10. Correlation Analysis
Correlation analysis quantifies the strength and direction of relationships between variables. Understanding correlations prevents spurious assumptions and reveals hidden patterns in data.
Pearson vs Spearman Correlation
Pearson measures linear relationships and assumes normal distribution. Spearman measures monotonic relationships using rank order, handling non-linear patterns and outliers better.
import pandas as pd
import numpy as np
df = pd.read_csv('sales_data.csv')
# Pearson correlation matrix
pearson_corr = df[['revenue', 'marketing_spend', 'customer_count']].corr(method='pearson')

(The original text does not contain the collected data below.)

-- pv_equiv track=rewrite | github.com/rammie/advent-of-code | 2024/problem22.py | get_window_map
-- ===== SOURCE A (Python) =====
-- def get_window_map(sequence, changes, windows):
--     result = {}
--     for i in range(len(changes) - 3):
--         key = tuple(changes[i : i + 4])
--         assert len(key) == 4
--         if key not in result:
--             windows[key] = result[key] = sequence[i + 4]
--     return result
-- ===== SOURCE B (Python) =====
-- def get_window_map(sequence, changes, windows):
--     # Guard-free rewrite: materialise the key list once; a reverse pass of
--     # unconditional overwrites records each key's FIRST index (later writes,
--     # i.e. smaller i, win); then the dict is built in one comprehension keeping
--     # exactly the indices that ARE their key's first index -- no membership
--     # test against the dict under construction.
--     # Mutates `windows` with the same bindings as A (same keys, same values).
--     keys = [tuple(changes[i : i + 4]) for i in range(len(changes) - 3)]
--     first = {}
--     for i in reversed(range(len(keys))):
--         first[keys[i]] = i
--     result = {k: sequence[i + 4] for i, k in enumerate(keys) if first[k] == i}
--     windows.update(result)
--     return result
-- ===== Notes on version B (the rewrite author's own statement) =====
-- stated objective: alternative
-- what changed: Replaced A's guarded first-write dict loop (membership test against the dict under construction) by a staged build: the key list is materialised once, a reverse pass of unconditional overwrites records each key's first index, and the result dict is built in one comprehension keeping exactly the indices that equal their key's first index.
import Mathlib
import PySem

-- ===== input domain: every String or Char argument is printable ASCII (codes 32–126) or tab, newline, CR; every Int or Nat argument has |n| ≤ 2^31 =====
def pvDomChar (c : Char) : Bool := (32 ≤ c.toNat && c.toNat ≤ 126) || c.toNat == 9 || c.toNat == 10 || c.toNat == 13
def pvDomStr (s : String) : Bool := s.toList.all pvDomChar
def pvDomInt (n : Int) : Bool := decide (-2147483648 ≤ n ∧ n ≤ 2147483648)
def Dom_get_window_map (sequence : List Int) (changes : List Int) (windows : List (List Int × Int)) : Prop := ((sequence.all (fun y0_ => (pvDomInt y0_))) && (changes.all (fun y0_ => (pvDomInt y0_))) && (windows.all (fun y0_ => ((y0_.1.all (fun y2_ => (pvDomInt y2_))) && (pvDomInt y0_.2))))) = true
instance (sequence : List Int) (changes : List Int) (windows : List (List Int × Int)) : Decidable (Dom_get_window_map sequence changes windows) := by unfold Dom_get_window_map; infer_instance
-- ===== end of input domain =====

-- B replaces A's guarded first-write dict loop by a staged build: the key list is materialised
-- once, a reverse pass of unconditional overwrites records each key's first index, and the dict
-- is built in one comprehension keeping exactly the indices that equal their key's first index —
-- no membership test against the dict being built.
-- Both Pythons mutate `windows` with the same bindings; `windows` is only written, never read, so
-- the claim (and the ports) concern the RETURN value, the `result` dict as its item list.

-- ===== PORT A =====
-- literal transliteration of A's loop; sequence[i+4] is in range under Pre_, so pyGetD 0 is exact there
def get_window_map (sequence : List Int) (changes : List Int) (windows : List (List Int × Int)) : List (List Int × Int) :=
  ((PySem.List.pyRange 0 ((changes.length : Int) - 3) 1).foldl
    (fun (result : PySem.Dict (List Int) Int) i =>
      let key := PySem.List.slice changes (some i) (some (i + 4))
      if result.contains key = false then
        result.insert key (PySem.List.pyGetD sequence (i + 4) 0)
      else result)
    PySem.Dict.empty).items

-- ===== PORT B =====
def get_window_map_alt (sequence : List Int) (changes : List Int) (windows : List (List Int × Int)) : List (List Int × Int) :=
  let keys := (PySem.List.pyRange 0 ((changes.length : Int) - 3) 1).map
    (fun i => PySem.List.slice changes (some i) (some (i + 4)))
  let first := ((PySem.List.pyRange 0 (keys.length : Int) 1).reverse).foldl
    (fun (d : PySem.Dict (List Int) Int) i => d.insert (PySem.List.pyGetD keys i []) i)
    PySem.Dict.empty
  (((PySem.List.enumerate keys 0).filter
      (fun p => first.getD p.2 0 == p.1)).foldl
    (fun (r : PySem.Dict (List Int) Int) p =>
      r.insert p.2 (PySem.List.pyGetD sequence (p.1 + 4) 0))
    PySem.Dict.empty).items

-- ===== PRECONDITION & SPEC =====
-- Pre_ is exactly A's no-raise condition: A raises IndexError iff some window whose first
-- occurrence is at index i needs sequence[i+4] past the end of sequence (B raises on exactly
-- the same inputs); nothing on which A returns is excluded.
def Pre_get_window_map (sequence : List Int) (changes : List Int) (windows : List (List Int × Int)) : Prop :=
  ∀ i ∈ List.range (changes.length - 3),
    (∀ j ∈ List.range i, (changes.drop j).take 4 ≠ (changes.drop i).take 4) →
      i + 4 < sequence.length
instance (sequence : List Int) (changes : List Int) (windows : List (List Int × Int)) : Decidable (Pre_get_window_map sequence changes windows) := by unfold Pre_get_window_map; infer_instance

def pvWitness_get_window_map : List Int × List Int × (List (List Int × Int)) :=
  ([10, 12, 11, 13, 12, 14], [2, -1, 2, -1, 2], [])

def Spec_get_window_map (sequence : List Int) (changes : List Int) (windows : List (List Int × Int)) (out : List (List Int × Int)) : Prop := out = get_window_map_alt sequence changes windows
instance (sequence : List Int) (changes : List Int) (windows : List (List Int × Int)) (out : List (List Int × Int)) : Decidable (Spec_get_window_map sequence changes windows out) := by unfold Spec_get_window_map; infer_instance

-- ===== CLAIM (what is proved, stated in full; the proofs are below) =====
def Claim_equal_get_window_map : Prop := ∀ (sequence : List Int) (changes : List Int) (windows : List (List Int × Int)), Dom_get_window_map sequence changes windows → Pre_get_window_map sequence changes windows → Spec_get_window_map sequence changes windows (get_window_map sequence changes windows)

-- ===== LEMMAS AND PROOFS =====

-- enumerating a mapped range from its own start pairs each element with its index value
theorem pv_enum_range {κ : Type} (f : Int → κ) (m : Nat) :
    ∀ (a b : Int), (b - a).toNat = m →
      PySem.List.enumerate ((PySem.List.pyRange a b 1).map f) a
        = (PySem.List.pyRange a b 1).map (fun i => (i, f i)) := by
  induction m with
  | zero =>
    intro a b h
    rw [PySem.List.pyRange_one_eq_nil (by omega)]
    simp [PySem.List.enumerate_nil]
  | succ m ih =>
    intro a b h
    rw [PySem.List.pyRange_one_cons (by omega)]
    simp only [List.map_cons, PySem.List.enumerate_cons]
    rw [ih (a + 1) b (by omega)]

-- A's guarded first-write fold over enumerated keys equals B's unconditional fold over the
-- prefix-filtered pairs; invariant: the accumulator contains exactly the keys already seen.
theorem pv_main {κ ν : Type} [BEq κ] [LawfulBEq κ] (g : Int → ν) (full : List κ) :
    ∀ (rest pref : List κ) (acc : PySem.Dict κ ν),
      full = pref ++ rest →
      (∀ k, acc.contains k = pref.contains k) →
      (PySem.List.enumerate rest (pref.length : Int)).foldl
        (fun r p => if r.contains p.2 = false then r.insert p.2 (g p.1) else r) acc
      = ((PySem.List.enumerate rest (pref.length : Int)).filter
          (fun p => !((PySem.List.slice full none (some p.1)).contains p.2))).foldl
        (fun r p => r.insert p.2 (g p.1)) acc := by
  intro rest
  induction rest with
  | nil => intro pref acc _ _; simp [PySem.List.enumerate_nil]
  | cons x rest ih =>
    intro pref acc hfull hacc
    rw [PySem.List.enumerate_cons, List.foldl_cons, List.filter_cons]
    have hpre : PySem.List.slice full none (some (pref.length : Int)) = pref := by
      rw [PySem.List.slice_to_natCast, hfull, List.take_left]
    have hcast : (pref.length : Int) + 1 = ((pref ++ [x]).length : Int) := by
      simp
    have hfull' : full = (pref ++ [x]) ++ rest := by simp [hfull]
    by_cases hc : pref.contains x = true
    · -- seen before: A skips, B filters the pair out
      rw [hpre]
      simp only [hacc x, hc, Bool.true_eq_false, if_false, Bool.not_true,
        Bool.false_eq_true]
      rw [hcast]
      refine ih (pref ++ [x]) acc hfull' (fun k => ?_)
      rw [hacc k]
      by_cases hk : x = k
      · subst hk; rw [List.contains_append, hc]; simp
      · simp
        exact fun h => absurd (Eq.symm h) hk
    · -- first occurrence: A inserts, B keeps the pair and inserts the same value
      have hc' : pref.contains x = false := by simpa using hc
      rw [hpre]
      simp only [hacc x, hc', Bool.not_false, if_true, List.foldl_cons]
      rw [hcast]
      refine ih (pref ++ [x]) (acc.insert x (g (pref.length : Int))) hfull' (fun k => ?_)
      rw [PySem.Dict.contains_insert, hacc k]
      by_cases hk : k = x
      · subst hk; simp
      · simp [hk]

-- ===== VERDICT (by name: the statement is the Claim_ definition above) =====
-- A's fold over indices viewed as a fold over (index, key) pairs
theorem pv_foldl_pair {κ ν : Type} [BEq κ] (kf : Int → κ) (g : Int → ν) (l : List Int) :
    ∀ (acc : PySem.Dict κ ν),
      l.foldl (fun r i => if r.contains (kf i) = false then r.insert (kf i) (g i) else r) acc
      = (l.map (fun i => (i, kf i))).foldl
          (fun r p => if r.contains p.2 = false then r.insert p.2 (g p.1) else r) acc := by
  induction l with
  | nil => intro acc; rfl
  | cons x l ih => intro acc; simp only [List.foldl_cons, List.map_cons, ih]

-- reverse-fold of unconditional inserts looked up = forward find? (later writes = earlier indices win)
theorem pv_revfold_get? {κ : Type} [BEq κ] [LawfulBEq κ] (kf : Int → κ) (k : κ) :
    ∀ (l : List Int),
      (l.reverse.foldl (fun (d : PySem.Dict κ Int) i => d.insert (kf i) i) PySem.Dict.empty).get? k
        = l.find? (fun i => kf i == k) := by
  intro l
  induction l with
  | nil => simp [PySem.Dict.get?_empty]
  | cons x l ih =>
    rw [List.reverse_cons, List.foldl_append, List.foldl_cons, List.foldl_nil, List.find?_cons]
    cases hb : kf x == k with
    | true =>
      have he : kf x = k := eq_of_beq hb
      rw [he, PySem.Dict.get?_insert_self]
    | false =>
      have hne : k ≠ kf x := fun h => by rw [h, beq_self_eq_true] at hb; cases hb
      rw [PySem.Dict.get?_insert_of_ne _ _ hne, ih]

-- the first-index lookup agrees with the prefix-membership test at every in-range index
theorem pv_first_pred {κ : Type} [BEq κ] [LawfulBEq κ] (keys : List κ) (d0 : κ)
    (t : Nat) (h : t < keys.length) :
    (((PySem.List.pyRange 0 (keys.length : Int) 1).find?
        (fun i => PySem.List.pyGetD keys i d0 == keys[t])).getD 0 == (t : Int))
      = !((keys.take t).contains keys[t]) := by
  rw [PySem.List.pyRange_one_append 0 (t : Int) (keys.length : Int) (by omega)
      (by exact_mod_cast h.le), List.find?_append]
  by_cases hmem : keys[t] ∈ keys.take t
  · obtain ⟨j, hj, hje⟩ := List.getElem_of_mem hmem
    have hjt : j < t := lt_of_lt_of_le hj (by simp [List.length_take])
    have hjl : j < keys.length := lt_trans hjt h
    rw [List.getElem_take] at hje
    have hfind : ((PySem.List.pyRange 0 (t : Int) 1).find?
        (fun i => PySem.List.pyGetD keys i d0 == keys[t])).isSome := by
      rw [List.find?_isSome]
      refine ⟨(j : Int), PySem.List.mem_pyRange_one.mpr ⟨by omega, by exact_mod_cast hjt⟩, ?_⟩
      simp [PySem.List.pyGetD_natCast, List.getElem?_eq_getElem hjl, hje]
    obtain ⟨j0, hj0⟩ := Option.isSome_iff_exists.mp hfind
    have hj0lt : j0 < (t : Int) :=
      (PySem.List.mem_pyRange_one.mp (List.mem_of_find?_eq_some hj0)).2
    have hcontains : (keys.take t).contains keys[t] = true := by simpa using hmem
    rw [hj0, hcontains]
    simp [beq_eq_false_iff_ne, Int.ne_of_lt hj0lt]
  · have hnone : (PySem.List.pyRange 0 (t : Int) 1).find?
        (fun i => PySem.List.pyGetD keys i d0 == keys[t]) = none := by
      rw [List.find?_eq_none]
      intro i hi
      obtain ⟨hi0, hit⟩ := PySem.List.mem_pyRange_one.mp hi
      intro hp
      have hjt : i.toNat < t := by omega
      have hjl : i.toNat < keys.length := lt_trans hjt h
      rw [PySem.List.pyGetD_of_nonneg _ _ hi0, List.getD_eq_getElem _ _ hjl] at hp
      have heq : keys[i.toNat] = keys[t] := eq_of_beq hp
      have hlt : i.toNat < (List.take t keys).length := by
        rw [List.length_take]; omega
      have hgm : (List.take t keys)[i.toNat]'hlt ∈ List.take t keys := List.getElem_mem hlt
      rw [List.getElem_take] at hgm
      exact hmem (heq ▸ hgm)
    have hcons : PySem.List.pyRange (t : Int) (keys.length : Int) 1
        = (t : Int) :: PySem.List.pyRange ((t : Int) + 1) (keys.length : Int) 1 :=
      PySem.List.pyRange_one_cons (by exact_mod_cast h)
    have hcontains : (keys.take t).contains keys[t] = false := by simpa using hmem
    rw [hnone, hcons, List.find?_cons, hcontains]
    simp [PySem.List.pyGetD_natCast, List.getElem?_eq_getElem h]

theorem get_window_map_spec : Claim_equal_get_window_map := by
  intro sequence changes windows _ _
  unfold Spec_get_window_map get_window_map get_window_map_alt
  apply congrArg PySem.Dict.items
  refine (pv_foldl_pair (fun i => PySem.List.slice changes (some i) (some (i + 4)))
    (fun i => PySem.List.pyGetD sequence (i + 4) 0)
    (PySem.List.pyRange 0 ((changes.length : Int) - 3) 1) PySem.Dict.empty).trans ?_
  rw [← pv_enum_range (fun i => PySem.List.slice changes (some i) (some (i + 4))) _ 0 _ rfl]
  refine (pv_main (fun i => PySem.List.pyGetD sequence (i + 4) 0)
    ((PySem.List.pyRange 0 ((changes.length : Int) - 3) 1).map
      (fun i => PySem.List.slice changes (some i) (some (i + 4))))
    ((PySem.List.pyRange 0 ((changes.length : Int) - 3) 1).map
      (fun i => PySem.List.slice changes (some i) (some (i + 4))))
    [] PySem.Dict.empty rfl (fun k => by simp)).trans ?_
  set keys := (PySem.List.pyRange 0 ((changes.length : Int) - 3) 1).map
      (fun i => PySem.List.slice changes (some i) (some (i + 4))) with hkeys
  congr 1
  apply List.filter_congr
  intro p hp
  obtain ⟨tn, htn, hpe⟩ := (PySem.List.mem_enumerate_iff _ _ _).mp hp
  subst hpe
  simp only [List.length_nil, Nat.cast_zero, zero_add]
  rw [PySem.List.slice_to_natCast, PySem.Dict.getD_eq_get?_getD,
    pv_revfold_get? (fun i => PySem.List.pyGetD keys i []) keys[tn]
      (PySem.List.pyRange 0 (keys.length : Int) 1),
    pv_first_pred keys [] tn htn]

print("Pearson Correlation:")
print(pearson_corr)
# Spearman for non-linear relationships
spearman_corr = df[['revenue', 'marketing_spend', 'customer_count']].corr(method='spearman')
print("\nSpearman Correlation:")
print(spearman_corr)
Visualizing Correlations
Heatmaps reveal correlation structures at a glance.
import matplotlib.pyplot as plt
import seaborn as sns
# Full correlation matrix for all numeric columns
numeric_df = df.select_dtypes(include=[np.number])
corr_matrix = numeric_df.corr()
plt.figure(figsize=(12, 8))
sns.heatmap(corr_matrix, annot=True, cmap='RdBu_r', center=0, fmt='.2f')
plt.title('Correlation Heatmap')
plt.tight_layout()
plt.savefig('correlation_heatmap.png', dpi=150)
Categorical Variable Correlations
Use Cramér's V for categorical-categorical relationships:
from scipy.stats import chi2_contingency
def cramers_v(confusion_matrix):
chi2 = chi2_contingency(confusion_matrix)[0]
n = confusion_matrix.sum().sum()
phi2 = chi2 / n
r, k = confusion_matrix.shape
return np.sqrt(phi2 / min(k-1, r-1))
# Example: correlation between product category and customer segment
confusion = pd.crosstab(df['product_category'], df['customer_segment'])
v = cramers_v(confusion)
print(f"Cramér's V: {v:.3f}")
Correlation vs Causation Trap
Strong correlation never implies causation. Use lagged correlation analysis to explore temporal precedence:
# Check if marketing spend leads to revenue change
shifted_marketing = df['marketing_spend'].shift(7) # 7-day lag
df['lagged_correlation'] = df['revenue'].corr(shifted_marketing)
print(f"Lagged correlation (7 days): {df['lagged_correlation']:.3f}")
Local verification checkpoint
Run the smallest example from this chapter in a local workspace and record the package version, runtime, data path, and observed output. If the result depends on model size, vector count, CPU/GPU backend, or available memory, note that constraint beside the exercise so the lesson remains reproducible.
Calculate correlation matrix for your dataset, filter for absolute correlation > 0.5, then visualize as a heatmap with annotations showing only high-correlation pairs.